> [Work to complete]: The listing below is the input. Say how many of its lines contain "rslLabels", giving the number alone.
**** Dataset entries
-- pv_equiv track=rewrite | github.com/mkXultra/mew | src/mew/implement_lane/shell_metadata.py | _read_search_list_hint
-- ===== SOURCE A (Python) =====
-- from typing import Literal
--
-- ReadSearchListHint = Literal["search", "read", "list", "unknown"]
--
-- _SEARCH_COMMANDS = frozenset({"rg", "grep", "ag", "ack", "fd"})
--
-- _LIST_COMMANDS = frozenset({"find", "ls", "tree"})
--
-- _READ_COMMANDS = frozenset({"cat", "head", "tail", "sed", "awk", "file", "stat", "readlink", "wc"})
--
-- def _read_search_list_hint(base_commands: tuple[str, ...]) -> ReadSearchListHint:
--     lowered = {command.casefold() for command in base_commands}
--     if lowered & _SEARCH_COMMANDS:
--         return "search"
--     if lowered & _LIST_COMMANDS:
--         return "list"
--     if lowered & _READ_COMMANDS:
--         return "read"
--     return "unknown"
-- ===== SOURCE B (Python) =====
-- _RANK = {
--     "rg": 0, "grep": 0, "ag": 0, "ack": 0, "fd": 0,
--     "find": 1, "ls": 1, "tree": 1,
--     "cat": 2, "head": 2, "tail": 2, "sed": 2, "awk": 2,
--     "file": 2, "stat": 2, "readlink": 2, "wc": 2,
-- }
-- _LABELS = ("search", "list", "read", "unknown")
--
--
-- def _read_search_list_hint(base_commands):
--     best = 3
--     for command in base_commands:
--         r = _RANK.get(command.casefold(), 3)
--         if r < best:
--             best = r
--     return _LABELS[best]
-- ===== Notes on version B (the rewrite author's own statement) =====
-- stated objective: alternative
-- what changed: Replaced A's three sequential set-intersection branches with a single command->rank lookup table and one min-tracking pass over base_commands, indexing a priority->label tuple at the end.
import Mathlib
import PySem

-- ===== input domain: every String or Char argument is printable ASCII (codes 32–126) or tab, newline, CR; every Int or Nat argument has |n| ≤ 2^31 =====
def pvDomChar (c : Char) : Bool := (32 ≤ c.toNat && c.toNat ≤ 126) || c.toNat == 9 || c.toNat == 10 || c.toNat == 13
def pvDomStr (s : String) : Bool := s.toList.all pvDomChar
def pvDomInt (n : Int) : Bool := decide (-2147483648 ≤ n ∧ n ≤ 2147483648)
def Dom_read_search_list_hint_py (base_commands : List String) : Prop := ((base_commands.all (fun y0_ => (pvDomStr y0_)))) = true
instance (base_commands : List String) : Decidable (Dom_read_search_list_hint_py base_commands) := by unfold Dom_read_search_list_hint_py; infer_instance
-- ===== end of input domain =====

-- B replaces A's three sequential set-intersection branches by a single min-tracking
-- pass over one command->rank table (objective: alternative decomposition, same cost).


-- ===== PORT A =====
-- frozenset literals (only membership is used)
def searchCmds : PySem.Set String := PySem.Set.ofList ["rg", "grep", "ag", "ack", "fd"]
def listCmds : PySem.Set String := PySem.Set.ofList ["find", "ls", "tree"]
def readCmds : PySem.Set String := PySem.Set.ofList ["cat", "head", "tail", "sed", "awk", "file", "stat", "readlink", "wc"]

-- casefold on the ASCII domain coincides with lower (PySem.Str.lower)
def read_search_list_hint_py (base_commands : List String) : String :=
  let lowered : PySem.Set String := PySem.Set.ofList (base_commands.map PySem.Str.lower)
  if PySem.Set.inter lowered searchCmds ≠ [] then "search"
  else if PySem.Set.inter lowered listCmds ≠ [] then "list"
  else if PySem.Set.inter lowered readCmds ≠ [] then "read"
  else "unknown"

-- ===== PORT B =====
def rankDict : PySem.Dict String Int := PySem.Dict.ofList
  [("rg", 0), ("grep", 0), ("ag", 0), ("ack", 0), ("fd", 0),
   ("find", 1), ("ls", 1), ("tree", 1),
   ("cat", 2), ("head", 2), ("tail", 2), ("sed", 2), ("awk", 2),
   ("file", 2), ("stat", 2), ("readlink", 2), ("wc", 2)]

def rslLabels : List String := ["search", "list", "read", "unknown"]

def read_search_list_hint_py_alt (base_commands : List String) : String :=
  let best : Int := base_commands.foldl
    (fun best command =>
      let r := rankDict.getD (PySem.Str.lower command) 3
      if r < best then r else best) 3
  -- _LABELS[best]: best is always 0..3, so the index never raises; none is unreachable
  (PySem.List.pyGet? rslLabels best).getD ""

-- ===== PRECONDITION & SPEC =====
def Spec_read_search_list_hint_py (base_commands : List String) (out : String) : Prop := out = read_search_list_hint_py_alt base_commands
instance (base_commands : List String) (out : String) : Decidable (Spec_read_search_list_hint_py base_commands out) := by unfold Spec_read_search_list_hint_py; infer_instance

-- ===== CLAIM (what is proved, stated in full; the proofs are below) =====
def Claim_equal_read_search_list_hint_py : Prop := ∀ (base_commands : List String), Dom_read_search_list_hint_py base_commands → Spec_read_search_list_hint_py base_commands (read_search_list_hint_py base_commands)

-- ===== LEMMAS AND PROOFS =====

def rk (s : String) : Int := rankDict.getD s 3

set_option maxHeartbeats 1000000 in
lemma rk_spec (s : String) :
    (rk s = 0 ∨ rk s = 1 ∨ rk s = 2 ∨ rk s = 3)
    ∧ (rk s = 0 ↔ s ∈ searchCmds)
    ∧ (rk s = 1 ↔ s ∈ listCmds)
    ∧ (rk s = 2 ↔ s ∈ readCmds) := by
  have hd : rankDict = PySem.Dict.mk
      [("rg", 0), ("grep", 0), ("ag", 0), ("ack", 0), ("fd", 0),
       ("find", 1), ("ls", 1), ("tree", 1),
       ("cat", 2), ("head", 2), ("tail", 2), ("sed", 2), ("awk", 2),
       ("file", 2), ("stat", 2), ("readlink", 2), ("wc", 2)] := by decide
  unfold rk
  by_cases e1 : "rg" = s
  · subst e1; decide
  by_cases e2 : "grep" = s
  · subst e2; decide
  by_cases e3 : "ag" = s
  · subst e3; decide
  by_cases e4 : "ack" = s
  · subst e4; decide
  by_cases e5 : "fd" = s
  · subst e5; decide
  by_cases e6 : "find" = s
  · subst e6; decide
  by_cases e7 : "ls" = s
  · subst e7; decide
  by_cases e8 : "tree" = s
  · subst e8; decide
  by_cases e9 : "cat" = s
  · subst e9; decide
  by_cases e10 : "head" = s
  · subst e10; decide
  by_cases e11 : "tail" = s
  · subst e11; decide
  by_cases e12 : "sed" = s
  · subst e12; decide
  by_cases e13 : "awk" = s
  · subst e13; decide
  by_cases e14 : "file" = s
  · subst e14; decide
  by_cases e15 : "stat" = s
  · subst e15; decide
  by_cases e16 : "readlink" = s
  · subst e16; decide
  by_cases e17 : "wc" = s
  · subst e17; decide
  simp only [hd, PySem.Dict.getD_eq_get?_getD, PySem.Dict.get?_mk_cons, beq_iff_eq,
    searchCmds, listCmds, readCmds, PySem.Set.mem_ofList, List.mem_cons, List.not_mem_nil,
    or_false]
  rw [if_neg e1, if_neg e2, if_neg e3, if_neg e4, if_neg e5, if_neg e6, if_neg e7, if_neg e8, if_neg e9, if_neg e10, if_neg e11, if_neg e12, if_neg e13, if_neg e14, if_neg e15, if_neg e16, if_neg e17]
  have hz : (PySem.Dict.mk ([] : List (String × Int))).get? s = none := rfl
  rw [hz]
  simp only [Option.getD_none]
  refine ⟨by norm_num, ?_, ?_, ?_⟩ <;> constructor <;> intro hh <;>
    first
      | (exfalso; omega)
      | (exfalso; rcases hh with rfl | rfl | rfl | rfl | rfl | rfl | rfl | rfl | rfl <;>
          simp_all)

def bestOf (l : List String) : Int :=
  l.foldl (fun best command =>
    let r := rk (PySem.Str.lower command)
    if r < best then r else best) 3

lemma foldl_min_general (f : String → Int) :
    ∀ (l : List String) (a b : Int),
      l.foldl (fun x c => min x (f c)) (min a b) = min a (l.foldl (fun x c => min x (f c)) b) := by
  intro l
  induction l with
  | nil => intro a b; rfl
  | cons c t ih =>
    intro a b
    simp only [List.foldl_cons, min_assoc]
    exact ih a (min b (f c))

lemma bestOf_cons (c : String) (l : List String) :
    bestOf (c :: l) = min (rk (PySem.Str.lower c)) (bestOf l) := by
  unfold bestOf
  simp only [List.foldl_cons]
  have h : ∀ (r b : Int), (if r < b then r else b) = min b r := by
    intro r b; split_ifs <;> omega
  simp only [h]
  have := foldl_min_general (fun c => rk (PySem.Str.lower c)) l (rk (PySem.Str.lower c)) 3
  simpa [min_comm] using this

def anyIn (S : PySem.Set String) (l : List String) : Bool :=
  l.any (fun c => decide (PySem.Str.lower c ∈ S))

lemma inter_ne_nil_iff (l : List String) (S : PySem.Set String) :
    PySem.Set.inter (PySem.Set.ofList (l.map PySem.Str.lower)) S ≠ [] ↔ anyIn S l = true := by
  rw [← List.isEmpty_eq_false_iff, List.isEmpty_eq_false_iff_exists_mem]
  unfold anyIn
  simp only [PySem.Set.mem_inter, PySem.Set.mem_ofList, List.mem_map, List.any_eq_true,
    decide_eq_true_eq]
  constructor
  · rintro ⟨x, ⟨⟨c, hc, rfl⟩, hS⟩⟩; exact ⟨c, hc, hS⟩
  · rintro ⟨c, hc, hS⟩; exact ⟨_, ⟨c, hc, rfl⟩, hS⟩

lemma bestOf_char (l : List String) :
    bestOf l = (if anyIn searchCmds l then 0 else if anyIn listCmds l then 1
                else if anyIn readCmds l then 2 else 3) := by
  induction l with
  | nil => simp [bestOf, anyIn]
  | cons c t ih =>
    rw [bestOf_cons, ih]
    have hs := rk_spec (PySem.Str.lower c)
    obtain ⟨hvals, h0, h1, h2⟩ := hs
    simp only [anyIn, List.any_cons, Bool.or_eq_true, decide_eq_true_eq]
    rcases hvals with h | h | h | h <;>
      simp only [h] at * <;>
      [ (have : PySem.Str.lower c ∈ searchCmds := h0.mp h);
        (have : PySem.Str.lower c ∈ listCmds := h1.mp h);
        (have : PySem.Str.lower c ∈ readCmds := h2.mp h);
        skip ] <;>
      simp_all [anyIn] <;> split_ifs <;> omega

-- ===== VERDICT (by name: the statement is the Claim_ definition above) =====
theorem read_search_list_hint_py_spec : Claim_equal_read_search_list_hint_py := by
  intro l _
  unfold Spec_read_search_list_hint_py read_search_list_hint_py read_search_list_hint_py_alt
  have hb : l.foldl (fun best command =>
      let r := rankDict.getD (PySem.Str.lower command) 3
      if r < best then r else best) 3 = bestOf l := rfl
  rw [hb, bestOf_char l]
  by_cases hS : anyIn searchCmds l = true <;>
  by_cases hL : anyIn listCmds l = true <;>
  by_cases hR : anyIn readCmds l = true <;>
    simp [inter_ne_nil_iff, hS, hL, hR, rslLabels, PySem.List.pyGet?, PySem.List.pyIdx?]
********
**** Dataset entries
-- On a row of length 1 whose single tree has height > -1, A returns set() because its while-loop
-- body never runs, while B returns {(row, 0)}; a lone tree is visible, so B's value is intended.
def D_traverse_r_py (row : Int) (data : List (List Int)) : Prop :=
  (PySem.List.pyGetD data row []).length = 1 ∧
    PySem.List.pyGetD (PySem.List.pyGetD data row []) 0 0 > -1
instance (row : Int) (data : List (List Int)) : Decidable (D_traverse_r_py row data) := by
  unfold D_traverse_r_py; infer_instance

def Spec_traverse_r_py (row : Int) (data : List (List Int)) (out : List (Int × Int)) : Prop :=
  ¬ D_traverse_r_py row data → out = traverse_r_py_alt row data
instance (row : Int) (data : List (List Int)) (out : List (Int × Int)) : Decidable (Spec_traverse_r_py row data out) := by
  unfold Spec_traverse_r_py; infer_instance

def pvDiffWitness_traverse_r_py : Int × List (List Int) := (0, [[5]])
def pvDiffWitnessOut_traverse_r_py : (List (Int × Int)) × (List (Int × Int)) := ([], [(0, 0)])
********
**** Dataset entries
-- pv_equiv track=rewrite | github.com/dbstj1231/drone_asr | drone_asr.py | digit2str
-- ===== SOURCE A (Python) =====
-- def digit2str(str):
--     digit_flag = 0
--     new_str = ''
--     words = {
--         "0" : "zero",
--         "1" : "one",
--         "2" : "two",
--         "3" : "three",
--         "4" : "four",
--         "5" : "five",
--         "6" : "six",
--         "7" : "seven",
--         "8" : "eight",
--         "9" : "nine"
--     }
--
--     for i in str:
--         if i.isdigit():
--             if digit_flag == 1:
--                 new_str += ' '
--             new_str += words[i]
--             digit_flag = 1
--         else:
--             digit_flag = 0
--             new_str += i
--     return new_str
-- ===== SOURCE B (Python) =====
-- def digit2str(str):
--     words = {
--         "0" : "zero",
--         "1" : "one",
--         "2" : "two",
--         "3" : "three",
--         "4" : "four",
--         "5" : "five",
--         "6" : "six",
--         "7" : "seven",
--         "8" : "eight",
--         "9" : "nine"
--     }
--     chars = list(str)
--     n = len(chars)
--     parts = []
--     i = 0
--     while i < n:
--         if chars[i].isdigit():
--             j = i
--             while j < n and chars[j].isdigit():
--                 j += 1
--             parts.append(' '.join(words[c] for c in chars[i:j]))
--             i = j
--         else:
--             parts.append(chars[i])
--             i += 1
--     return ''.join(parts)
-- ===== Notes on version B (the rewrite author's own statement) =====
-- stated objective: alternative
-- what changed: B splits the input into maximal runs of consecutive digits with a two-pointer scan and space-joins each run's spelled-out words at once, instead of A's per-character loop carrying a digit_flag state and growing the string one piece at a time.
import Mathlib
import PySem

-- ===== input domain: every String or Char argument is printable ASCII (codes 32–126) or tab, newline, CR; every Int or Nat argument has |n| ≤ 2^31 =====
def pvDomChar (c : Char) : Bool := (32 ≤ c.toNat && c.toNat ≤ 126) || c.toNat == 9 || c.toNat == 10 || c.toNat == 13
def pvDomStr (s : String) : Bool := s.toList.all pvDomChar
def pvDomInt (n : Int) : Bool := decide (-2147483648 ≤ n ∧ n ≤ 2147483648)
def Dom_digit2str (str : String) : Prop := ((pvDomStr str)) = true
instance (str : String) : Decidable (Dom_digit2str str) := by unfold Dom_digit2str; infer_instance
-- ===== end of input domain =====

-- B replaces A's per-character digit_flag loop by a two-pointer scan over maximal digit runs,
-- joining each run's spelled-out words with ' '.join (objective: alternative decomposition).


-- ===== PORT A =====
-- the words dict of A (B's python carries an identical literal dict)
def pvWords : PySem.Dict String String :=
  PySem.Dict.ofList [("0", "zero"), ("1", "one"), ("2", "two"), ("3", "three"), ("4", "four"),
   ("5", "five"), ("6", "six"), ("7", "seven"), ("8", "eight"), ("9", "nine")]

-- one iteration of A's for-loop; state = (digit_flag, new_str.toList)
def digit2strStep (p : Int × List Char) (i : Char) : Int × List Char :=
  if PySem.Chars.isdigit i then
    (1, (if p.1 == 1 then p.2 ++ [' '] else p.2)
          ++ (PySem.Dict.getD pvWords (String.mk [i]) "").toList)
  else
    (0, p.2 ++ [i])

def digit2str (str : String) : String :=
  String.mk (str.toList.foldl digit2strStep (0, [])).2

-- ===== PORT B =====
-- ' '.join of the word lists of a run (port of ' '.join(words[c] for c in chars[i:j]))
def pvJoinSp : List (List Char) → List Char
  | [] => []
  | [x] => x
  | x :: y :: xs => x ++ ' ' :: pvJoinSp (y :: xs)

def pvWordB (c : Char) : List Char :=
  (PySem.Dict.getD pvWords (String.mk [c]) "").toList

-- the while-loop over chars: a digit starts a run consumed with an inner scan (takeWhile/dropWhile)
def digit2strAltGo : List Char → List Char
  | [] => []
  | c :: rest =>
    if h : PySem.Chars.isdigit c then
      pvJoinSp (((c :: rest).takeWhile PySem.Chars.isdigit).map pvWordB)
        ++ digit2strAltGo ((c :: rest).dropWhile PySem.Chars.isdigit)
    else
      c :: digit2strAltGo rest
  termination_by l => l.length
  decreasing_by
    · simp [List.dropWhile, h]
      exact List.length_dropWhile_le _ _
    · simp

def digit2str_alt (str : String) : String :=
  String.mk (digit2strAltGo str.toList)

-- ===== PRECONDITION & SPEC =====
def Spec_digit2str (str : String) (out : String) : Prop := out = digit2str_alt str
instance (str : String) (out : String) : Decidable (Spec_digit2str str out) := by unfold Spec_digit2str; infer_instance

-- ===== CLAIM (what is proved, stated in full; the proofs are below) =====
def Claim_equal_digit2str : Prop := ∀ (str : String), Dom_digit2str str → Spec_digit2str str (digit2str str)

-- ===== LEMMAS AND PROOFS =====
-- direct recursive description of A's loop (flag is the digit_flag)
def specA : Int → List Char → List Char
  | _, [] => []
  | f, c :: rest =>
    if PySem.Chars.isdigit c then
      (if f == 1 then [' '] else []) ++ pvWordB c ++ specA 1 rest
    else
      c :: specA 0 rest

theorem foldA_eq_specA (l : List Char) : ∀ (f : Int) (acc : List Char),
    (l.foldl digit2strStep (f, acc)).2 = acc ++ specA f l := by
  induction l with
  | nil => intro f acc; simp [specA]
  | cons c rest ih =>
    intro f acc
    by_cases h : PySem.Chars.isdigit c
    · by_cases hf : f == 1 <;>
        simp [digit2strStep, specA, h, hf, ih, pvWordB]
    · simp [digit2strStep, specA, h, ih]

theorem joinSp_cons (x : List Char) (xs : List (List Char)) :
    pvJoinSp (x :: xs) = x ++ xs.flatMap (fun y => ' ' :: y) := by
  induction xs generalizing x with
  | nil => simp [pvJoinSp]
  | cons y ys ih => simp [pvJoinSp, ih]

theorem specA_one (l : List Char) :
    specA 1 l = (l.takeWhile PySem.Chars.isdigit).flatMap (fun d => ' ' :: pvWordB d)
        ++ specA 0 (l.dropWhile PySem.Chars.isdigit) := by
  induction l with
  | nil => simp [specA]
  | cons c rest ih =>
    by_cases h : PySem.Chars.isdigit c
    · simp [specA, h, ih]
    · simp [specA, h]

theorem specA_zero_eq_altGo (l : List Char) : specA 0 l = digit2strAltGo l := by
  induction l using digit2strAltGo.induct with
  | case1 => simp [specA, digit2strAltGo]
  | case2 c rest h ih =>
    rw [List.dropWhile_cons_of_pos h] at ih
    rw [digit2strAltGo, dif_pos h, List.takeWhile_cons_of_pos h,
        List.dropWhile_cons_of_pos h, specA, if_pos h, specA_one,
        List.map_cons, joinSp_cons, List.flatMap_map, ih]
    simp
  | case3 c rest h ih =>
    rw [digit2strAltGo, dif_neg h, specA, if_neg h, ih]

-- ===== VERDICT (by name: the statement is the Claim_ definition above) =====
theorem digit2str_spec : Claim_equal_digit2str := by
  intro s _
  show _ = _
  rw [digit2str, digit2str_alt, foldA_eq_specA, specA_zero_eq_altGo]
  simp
********
> [Solution for this exercise]: 3